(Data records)
-------

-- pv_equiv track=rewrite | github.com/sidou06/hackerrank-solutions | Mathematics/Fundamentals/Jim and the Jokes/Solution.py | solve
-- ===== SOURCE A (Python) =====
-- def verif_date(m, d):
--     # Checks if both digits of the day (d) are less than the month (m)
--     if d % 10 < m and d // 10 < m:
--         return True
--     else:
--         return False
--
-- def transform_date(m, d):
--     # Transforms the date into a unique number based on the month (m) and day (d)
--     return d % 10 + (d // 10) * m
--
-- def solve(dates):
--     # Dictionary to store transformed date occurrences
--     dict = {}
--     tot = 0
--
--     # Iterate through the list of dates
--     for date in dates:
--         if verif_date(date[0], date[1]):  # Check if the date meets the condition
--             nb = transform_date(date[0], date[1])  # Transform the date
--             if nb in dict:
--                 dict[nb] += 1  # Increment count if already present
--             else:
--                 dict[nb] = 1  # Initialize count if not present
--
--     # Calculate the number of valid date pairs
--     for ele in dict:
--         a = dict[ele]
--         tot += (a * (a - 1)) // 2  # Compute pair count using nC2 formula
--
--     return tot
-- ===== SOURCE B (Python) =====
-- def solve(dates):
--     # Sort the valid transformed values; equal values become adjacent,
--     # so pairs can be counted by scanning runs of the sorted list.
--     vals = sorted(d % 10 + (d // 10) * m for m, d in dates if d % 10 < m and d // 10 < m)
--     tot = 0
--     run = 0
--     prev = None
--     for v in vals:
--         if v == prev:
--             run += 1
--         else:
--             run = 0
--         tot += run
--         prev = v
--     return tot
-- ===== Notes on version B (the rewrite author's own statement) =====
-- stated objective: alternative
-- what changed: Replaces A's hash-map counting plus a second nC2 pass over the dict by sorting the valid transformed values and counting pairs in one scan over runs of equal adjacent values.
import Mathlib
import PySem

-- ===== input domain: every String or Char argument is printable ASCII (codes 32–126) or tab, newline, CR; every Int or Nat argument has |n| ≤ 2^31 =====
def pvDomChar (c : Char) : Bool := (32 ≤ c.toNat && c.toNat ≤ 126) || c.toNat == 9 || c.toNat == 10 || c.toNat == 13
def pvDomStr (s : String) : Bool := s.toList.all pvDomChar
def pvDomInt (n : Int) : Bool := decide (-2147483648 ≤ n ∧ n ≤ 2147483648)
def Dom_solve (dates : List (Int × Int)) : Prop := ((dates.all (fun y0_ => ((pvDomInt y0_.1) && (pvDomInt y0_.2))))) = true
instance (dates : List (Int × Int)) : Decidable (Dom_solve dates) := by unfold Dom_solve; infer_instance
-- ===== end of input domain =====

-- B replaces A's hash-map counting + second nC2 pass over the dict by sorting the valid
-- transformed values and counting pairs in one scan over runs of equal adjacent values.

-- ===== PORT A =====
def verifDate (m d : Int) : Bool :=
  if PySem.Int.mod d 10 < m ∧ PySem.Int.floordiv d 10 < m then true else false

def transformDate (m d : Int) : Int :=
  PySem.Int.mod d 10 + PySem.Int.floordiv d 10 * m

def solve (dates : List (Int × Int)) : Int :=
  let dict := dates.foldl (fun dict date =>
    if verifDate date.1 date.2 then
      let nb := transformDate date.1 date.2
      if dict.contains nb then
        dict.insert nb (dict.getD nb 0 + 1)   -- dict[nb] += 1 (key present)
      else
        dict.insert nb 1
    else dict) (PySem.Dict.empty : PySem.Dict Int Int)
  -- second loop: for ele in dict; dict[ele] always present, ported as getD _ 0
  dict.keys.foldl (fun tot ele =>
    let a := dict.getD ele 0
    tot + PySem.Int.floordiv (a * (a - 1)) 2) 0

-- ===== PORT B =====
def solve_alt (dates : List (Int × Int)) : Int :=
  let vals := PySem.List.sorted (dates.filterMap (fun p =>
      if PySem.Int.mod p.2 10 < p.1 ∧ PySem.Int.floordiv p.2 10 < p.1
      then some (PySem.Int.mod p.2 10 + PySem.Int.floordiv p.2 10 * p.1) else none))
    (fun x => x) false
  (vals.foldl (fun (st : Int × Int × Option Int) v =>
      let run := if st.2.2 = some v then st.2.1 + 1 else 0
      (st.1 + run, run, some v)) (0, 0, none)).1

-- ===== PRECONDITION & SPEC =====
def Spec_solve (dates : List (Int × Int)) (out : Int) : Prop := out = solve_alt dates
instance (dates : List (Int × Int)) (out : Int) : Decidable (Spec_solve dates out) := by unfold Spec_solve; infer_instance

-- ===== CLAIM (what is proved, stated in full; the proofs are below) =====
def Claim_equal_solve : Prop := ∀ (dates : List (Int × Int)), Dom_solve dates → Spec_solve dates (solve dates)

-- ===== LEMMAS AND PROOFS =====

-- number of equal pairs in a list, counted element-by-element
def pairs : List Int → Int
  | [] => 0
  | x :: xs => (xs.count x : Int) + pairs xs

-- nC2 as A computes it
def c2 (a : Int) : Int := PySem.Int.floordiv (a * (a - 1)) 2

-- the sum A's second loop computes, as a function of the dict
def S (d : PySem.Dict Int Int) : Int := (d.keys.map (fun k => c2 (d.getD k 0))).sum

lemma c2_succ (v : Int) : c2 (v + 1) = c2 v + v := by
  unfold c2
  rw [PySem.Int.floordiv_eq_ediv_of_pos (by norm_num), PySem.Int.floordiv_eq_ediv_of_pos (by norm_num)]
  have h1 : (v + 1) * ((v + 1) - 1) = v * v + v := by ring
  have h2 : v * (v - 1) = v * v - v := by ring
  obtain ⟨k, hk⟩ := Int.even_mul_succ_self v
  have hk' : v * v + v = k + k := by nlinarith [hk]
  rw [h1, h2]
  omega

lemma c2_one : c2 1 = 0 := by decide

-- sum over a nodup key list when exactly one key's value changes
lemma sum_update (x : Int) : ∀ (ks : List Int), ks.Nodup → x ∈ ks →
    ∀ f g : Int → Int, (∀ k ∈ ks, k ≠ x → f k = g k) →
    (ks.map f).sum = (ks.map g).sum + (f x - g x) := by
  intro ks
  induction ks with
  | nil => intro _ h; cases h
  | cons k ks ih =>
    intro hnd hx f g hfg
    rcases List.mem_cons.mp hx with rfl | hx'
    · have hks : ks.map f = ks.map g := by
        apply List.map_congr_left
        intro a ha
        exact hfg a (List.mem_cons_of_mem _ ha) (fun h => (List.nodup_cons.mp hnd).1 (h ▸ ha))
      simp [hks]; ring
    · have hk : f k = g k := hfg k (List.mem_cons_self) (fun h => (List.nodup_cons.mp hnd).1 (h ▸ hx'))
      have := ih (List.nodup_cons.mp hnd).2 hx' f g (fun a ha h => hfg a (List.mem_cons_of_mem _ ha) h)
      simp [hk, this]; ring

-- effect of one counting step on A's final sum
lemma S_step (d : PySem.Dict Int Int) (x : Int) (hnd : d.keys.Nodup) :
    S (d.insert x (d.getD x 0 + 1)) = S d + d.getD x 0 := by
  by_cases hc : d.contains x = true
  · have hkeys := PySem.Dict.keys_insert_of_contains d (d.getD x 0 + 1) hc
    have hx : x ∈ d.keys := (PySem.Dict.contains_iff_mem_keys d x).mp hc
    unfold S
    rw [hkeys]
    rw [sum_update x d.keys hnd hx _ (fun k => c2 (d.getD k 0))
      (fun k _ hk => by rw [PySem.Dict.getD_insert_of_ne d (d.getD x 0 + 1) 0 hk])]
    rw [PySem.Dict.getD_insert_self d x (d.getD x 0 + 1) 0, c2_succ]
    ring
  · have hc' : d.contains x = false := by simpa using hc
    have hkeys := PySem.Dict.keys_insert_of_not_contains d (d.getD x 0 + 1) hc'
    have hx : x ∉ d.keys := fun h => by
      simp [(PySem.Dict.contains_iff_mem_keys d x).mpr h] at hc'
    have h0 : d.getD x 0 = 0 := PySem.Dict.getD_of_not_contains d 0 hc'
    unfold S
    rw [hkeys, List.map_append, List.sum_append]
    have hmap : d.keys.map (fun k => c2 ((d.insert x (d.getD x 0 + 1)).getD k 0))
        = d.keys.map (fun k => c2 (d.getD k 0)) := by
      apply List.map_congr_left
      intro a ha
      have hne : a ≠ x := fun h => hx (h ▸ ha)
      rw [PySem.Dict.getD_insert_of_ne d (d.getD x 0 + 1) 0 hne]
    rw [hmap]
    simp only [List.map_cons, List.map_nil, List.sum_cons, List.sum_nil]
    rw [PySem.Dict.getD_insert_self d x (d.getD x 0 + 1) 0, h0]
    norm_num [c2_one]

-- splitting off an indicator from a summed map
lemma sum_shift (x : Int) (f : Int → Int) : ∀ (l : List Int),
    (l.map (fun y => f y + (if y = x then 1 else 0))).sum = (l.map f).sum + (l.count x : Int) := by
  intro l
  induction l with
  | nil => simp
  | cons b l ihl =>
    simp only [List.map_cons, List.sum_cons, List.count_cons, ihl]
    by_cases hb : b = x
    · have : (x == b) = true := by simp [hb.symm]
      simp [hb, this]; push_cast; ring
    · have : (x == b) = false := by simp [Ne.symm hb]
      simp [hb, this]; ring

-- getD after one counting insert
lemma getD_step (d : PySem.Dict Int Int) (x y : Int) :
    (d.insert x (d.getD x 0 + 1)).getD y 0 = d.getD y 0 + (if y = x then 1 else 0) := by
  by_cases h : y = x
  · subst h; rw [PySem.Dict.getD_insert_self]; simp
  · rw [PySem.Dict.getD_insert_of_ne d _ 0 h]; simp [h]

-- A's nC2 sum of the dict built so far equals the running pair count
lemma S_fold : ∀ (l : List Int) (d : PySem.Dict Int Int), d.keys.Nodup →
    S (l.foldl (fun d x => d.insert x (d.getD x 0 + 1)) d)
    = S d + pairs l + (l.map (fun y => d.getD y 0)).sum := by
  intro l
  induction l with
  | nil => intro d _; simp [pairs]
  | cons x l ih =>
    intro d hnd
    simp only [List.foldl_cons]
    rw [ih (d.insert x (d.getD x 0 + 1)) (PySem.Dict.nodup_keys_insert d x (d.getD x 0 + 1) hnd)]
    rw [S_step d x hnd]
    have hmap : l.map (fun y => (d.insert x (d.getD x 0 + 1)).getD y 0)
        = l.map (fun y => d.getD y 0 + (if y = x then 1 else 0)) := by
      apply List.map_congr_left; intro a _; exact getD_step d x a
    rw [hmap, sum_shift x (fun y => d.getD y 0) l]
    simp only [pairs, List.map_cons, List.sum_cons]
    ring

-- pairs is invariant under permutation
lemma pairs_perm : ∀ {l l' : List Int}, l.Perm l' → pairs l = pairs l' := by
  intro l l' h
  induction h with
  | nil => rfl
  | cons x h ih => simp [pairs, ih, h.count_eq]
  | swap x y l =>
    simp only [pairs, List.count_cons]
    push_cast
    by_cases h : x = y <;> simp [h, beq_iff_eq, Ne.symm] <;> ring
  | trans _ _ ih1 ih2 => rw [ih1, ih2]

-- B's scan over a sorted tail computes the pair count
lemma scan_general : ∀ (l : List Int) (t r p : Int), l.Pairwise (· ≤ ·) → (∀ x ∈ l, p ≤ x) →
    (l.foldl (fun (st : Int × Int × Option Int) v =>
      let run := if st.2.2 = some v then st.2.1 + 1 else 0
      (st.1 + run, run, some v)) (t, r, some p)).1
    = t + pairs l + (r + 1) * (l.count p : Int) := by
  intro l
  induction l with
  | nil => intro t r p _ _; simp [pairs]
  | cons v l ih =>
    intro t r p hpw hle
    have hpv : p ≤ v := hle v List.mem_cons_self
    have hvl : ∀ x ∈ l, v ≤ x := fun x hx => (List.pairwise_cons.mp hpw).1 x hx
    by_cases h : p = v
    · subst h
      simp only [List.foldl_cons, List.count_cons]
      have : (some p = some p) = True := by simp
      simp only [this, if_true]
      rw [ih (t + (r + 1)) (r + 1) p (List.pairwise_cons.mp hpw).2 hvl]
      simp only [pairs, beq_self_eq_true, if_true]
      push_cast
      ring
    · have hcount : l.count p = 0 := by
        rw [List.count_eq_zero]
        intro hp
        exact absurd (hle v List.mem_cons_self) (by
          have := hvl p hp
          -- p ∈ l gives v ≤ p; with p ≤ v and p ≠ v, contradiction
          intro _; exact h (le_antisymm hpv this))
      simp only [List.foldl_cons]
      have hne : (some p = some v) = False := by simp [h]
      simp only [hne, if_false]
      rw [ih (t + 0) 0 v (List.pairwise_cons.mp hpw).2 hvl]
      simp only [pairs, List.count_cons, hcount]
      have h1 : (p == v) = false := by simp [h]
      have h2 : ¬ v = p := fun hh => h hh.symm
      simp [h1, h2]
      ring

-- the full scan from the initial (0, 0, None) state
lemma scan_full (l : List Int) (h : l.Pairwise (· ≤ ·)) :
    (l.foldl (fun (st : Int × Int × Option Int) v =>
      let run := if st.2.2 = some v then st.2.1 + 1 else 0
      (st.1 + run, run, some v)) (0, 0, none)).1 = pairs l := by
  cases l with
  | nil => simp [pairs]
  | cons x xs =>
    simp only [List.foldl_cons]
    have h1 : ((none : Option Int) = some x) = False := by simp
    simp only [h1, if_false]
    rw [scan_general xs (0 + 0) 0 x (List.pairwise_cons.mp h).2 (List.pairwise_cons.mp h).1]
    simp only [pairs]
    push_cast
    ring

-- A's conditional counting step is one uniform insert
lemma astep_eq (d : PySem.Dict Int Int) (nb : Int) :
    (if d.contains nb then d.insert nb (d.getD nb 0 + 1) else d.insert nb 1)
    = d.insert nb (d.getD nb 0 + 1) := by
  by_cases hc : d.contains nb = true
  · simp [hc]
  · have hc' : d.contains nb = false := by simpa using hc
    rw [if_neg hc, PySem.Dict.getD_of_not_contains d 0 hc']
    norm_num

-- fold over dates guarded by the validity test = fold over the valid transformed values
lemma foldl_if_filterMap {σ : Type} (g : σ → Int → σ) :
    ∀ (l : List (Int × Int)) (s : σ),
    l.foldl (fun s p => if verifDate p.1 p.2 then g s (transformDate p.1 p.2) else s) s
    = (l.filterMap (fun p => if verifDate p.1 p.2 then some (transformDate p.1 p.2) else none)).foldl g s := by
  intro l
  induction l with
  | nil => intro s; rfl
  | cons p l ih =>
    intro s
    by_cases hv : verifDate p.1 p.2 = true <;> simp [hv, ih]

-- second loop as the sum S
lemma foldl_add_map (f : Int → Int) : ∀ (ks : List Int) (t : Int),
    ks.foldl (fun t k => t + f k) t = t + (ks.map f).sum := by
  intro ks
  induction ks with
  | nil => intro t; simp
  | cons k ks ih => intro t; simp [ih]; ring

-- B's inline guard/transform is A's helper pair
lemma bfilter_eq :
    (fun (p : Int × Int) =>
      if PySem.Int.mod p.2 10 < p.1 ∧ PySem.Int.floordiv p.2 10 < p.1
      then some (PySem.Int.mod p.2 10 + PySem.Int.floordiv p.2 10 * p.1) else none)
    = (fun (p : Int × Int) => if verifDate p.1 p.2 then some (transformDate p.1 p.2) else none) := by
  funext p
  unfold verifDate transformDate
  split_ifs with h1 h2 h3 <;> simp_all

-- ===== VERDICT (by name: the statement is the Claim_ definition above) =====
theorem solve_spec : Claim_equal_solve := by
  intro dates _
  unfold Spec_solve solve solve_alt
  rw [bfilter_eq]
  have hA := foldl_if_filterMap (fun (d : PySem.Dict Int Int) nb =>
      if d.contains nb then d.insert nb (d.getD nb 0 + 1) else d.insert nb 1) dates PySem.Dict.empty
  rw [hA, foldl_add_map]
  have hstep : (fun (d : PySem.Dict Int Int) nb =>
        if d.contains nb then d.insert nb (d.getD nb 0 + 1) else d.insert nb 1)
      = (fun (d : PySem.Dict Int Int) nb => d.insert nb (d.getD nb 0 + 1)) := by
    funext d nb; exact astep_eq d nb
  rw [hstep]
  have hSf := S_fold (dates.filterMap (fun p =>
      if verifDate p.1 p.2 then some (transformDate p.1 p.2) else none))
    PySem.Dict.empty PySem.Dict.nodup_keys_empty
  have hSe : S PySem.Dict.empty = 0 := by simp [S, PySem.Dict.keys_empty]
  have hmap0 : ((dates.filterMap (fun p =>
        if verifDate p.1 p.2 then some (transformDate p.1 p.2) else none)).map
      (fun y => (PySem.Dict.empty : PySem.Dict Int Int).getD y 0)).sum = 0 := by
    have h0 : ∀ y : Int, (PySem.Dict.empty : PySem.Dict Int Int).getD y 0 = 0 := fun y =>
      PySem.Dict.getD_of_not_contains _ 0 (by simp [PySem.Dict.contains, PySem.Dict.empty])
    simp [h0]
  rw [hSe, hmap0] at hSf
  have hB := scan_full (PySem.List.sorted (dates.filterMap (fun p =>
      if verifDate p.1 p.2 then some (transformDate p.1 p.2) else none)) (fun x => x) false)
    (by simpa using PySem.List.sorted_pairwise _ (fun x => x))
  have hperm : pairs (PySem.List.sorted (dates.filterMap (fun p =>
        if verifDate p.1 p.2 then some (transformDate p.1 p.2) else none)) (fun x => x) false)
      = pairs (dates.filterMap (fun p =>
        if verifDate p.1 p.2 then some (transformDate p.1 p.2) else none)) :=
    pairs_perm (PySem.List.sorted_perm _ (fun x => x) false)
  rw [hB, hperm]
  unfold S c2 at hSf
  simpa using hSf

-------

▶ Problem requirements:
Return, unchanged, the run of lines above that opens with the line containing "intro d hnd" and closes with the line containing "else 0)) := by". Include both.

▶ Answer:
    intro d hnd
    simp only [List.foldl_cons]
    rw [ih (d.insert x (d.getD x 0 + 1)) (PySem.Dict.nodup_keys_insert d x (d.getD x 0 + 1) hnd)]
    rw [S_step d x hnd]
    have hmap : l.map (fun y => (d.insert x (d.getD x 0 + 1)).getD y 0)
        = l.map (fun y => d.getD y 0 + (if y = x then 1 else 0)) := by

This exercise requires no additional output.